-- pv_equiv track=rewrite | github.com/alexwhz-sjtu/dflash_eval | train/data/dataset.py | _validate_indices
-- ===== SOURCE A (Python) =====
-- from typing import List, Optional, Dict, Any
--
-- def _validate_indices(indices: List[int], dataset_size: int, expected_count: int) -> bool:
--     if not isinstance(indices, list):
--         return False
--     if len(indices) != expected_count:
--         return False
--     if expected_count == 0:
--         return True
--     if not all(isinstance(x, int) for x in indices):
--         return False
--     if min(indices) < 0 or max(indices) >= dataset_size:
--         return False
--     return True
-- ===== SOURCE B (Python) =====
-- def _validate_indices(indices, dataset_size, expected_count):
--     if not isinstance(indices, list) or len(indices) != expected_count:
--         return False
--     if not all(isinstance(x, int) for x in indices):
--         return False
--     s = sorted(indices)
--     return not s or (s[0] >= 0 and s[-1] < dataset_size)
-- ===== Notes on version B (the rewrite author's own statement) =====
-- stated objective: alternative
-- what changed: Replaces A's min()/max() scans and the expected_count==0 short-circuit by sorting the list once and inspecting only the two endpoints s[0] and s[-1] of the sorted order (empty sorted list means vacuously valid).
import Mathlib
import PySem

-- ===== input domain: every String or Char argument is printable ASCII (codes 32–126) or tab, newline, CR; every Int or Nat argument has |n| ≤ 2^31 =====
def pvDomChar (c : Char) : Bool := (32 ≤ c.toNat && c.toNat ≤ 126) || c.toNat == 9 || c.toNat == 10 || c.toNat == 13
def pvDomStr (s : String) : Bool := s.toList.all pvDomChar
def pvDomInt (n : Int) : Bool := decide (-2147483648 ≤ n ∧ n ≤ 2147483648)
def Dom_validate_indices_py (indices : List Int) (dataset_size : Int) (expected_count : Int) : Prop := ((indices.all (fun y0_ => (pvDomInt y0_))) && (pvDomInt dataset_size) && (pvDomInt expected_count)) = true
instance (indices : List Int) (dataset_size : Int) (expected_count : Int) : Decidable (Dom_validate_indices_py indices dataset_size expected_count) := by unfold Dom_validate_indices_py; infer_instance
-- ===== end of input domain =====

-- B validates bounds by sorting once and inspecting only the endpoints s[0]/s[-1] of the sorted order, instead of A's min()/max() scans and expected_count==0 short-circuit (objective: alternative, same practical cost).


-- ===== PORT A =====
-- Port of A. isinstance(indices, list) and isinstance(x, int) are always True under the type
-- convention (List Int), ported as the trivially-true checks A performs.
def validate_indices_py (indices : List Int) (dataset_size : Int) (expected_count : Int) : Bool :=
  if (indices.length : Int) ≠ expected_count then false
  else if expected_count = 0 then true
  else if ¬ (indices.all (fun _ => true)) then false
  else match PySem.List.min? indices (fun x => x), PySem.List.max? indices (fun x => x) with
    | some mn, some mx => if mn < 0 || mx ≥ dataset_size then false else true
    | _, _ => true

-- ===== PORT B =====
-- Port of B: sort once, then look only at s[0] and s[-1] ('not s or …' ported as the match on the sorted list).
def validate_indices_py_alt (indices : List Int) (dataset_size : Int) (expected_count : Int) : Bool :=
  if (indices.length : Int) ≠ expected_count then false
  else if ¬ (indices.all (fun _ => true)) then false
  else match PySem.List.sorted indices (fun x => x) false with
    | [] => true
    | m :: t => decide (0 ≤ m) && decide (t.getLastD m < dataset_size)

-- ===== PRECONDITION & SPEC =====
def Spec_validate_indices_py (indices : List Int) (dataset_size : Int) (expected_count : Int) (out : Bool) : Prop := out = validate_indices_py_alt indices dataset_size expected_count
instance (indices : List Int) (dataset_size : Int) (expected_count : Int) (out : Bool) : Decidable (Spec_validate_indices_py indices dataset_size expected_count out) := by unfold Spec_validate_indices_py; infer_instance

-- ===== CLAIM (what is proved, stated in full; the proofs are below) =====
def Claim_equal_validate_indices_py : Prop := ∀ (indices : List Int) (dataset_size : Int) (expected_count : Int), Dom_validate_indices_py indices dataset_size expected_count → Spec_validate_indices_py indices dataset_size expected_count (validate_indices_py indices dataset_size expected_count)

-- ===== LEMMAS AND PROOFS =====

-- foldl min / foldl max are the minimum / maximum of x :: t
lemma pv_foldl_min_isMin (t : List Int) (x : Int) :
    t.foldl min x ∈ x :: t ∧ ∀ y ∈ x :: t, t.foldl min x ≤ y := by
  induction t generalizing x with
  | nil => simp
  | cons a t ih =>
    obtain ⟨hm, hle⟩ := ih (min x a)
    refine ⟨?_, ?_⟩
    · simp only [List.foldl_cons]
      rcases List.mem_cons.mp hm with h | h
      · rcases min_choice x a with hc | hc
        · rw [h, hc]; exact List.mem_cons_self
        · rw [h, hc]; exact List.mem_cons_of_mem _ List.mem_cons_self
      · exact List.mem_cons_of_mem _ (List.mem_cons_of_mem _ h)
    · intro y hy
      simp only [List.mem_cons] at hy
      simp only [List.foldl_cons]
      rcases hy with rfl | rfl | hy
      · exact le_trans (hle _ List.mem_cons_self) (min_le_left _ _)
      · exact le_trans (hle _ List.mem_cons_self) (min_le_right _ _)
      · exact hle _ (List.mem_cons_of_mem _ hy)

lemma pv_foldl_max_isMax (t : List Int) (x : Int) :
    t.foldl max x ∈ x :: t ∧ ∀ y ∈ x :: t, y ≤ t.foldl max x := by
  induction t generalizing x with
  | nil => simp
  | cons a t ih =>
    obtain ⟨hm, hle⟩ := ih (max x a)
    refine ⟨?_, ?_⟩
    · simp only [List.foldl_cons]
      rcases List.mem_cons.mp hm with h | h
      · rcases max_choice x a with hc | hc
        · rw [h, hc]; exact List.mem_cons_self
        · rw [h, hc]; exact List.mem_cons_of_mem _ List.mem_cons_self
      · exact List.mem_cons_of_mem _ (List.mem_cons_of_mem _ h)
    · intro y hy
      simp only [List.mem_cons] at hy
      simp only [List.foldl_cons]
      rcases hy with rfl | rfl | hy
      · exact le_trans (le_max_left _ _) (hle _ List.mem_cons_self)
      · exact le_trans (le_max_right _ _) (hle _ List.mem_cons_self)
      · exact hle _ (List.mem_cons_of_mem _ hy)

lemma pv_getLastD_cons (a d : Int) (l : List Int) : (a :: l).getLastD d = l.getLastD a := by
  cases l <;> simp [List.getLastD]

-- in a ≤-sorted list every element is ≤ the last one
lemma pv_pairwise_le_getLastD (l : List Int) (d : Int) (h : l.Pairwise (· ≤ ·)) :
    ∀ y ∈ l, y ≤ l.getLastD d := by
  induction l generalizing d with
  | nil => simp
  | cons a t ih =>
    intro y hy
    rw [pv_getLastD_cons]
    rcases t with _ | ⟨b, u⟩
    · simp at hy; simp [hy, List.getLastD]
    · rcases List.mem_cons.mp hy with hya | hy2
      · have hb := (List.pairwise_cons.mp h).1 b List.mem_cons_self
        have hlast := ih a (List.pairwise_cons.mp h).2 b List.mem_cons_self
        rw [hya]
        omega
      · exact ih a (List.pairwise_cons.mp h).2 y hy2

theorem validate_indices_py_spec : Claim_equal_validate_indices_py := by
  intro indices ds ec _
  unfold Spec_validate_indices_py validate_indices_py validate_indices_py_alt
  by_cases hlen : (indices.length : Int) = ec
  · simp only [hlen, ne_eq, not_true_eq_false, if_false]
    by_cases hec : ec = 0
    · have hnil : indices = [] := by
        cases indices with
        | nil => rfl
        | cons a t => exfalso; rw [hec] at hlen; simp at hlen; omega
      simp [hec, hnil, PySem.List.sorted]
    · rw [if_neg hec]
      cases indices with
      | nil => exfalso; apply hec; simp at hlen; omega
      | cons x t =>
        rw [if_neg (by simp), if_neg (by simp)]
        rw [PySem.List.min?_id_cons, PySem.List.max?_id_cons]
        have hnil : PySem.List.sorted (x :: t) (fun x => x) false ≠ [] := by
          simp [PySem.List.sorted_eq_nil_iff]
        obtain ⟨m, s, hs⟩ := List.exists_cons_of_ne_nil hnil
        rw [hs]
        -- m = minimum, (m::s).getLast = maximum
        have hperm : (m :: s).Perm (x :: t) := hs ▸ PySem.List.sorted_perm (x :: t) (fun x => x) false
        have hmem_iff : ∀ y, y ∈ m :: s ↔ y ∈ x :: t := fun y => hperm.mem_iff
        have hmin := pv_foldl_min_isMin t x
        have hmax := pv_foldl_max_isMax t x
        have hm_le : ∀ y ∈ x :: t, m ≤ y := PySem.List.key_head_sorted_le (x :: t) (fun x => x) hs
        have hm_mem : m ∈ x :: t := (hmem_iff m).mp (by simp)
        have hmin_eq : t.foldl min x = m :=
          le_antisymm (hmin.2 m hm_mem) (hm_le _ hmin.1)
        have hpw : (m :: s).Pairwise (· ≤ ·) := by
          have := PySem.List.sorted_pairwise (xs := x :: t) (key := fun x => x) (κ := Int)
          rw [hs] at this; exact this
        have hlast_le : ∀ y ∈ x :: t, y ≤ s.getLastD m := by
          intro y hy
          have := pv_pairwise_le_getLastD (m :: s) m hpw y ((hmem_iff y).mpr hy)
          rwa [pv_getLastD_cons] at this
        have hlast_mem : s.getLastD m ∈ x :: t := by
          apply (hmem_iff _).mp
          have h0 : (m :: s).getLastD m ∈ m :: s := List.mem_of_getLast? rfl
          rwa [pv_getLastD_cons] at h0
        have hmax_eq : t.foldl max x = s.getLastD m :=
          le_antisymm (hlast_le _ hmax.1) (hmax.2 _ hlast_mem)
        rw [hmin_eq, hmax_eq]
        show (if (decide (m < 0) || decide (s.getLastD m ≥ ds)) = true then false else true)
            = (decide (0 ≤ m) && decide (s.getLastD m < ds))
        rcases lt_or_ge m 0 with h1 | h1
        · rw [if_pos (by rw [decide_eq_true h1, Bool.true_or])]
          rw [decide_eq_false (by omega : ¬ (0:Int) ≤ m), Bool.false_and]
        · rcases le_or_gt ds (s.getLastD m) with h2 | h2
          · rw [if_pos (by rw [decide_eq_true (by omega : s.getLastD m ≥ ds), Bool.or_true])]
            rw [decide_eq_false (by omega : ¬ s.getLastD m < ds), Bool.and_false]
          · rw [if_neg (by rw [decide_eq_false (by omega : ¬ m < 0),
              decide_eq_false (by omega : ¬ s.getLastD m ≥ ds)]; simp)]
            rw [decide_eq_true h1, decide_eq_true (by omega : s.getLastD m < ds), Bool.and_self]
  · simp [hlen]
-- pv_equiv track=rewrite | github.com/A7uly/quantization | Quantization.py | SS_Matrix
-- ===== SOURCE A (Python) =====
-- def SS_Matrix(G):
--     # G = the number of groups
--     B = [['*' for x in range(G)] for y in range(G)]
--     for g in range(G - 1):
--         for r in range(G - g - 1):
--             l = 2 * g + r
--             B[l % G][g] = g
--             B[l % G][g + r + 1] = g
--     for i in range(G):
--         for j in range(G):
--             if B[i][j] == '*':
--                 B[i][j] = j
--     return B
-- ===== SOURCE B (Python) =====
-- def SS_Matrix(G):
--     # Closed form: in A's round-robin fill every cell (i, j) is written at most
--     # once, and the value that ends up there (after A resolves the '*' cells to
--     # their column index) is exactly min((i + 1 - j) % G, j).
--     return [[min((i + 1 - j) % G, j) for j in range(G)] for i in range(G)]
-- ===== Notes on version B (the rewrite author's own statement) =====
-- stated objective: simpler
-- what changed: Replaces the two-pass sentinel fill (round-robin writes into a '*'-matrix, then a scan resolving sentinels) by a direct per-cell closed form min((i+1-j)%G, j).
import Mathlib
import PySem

*PROBLEM TO SOLVE:* Within the entries above, some lines may contain "only". Report how many, and nothing else.

*RESULT OF THIS TASK:* 10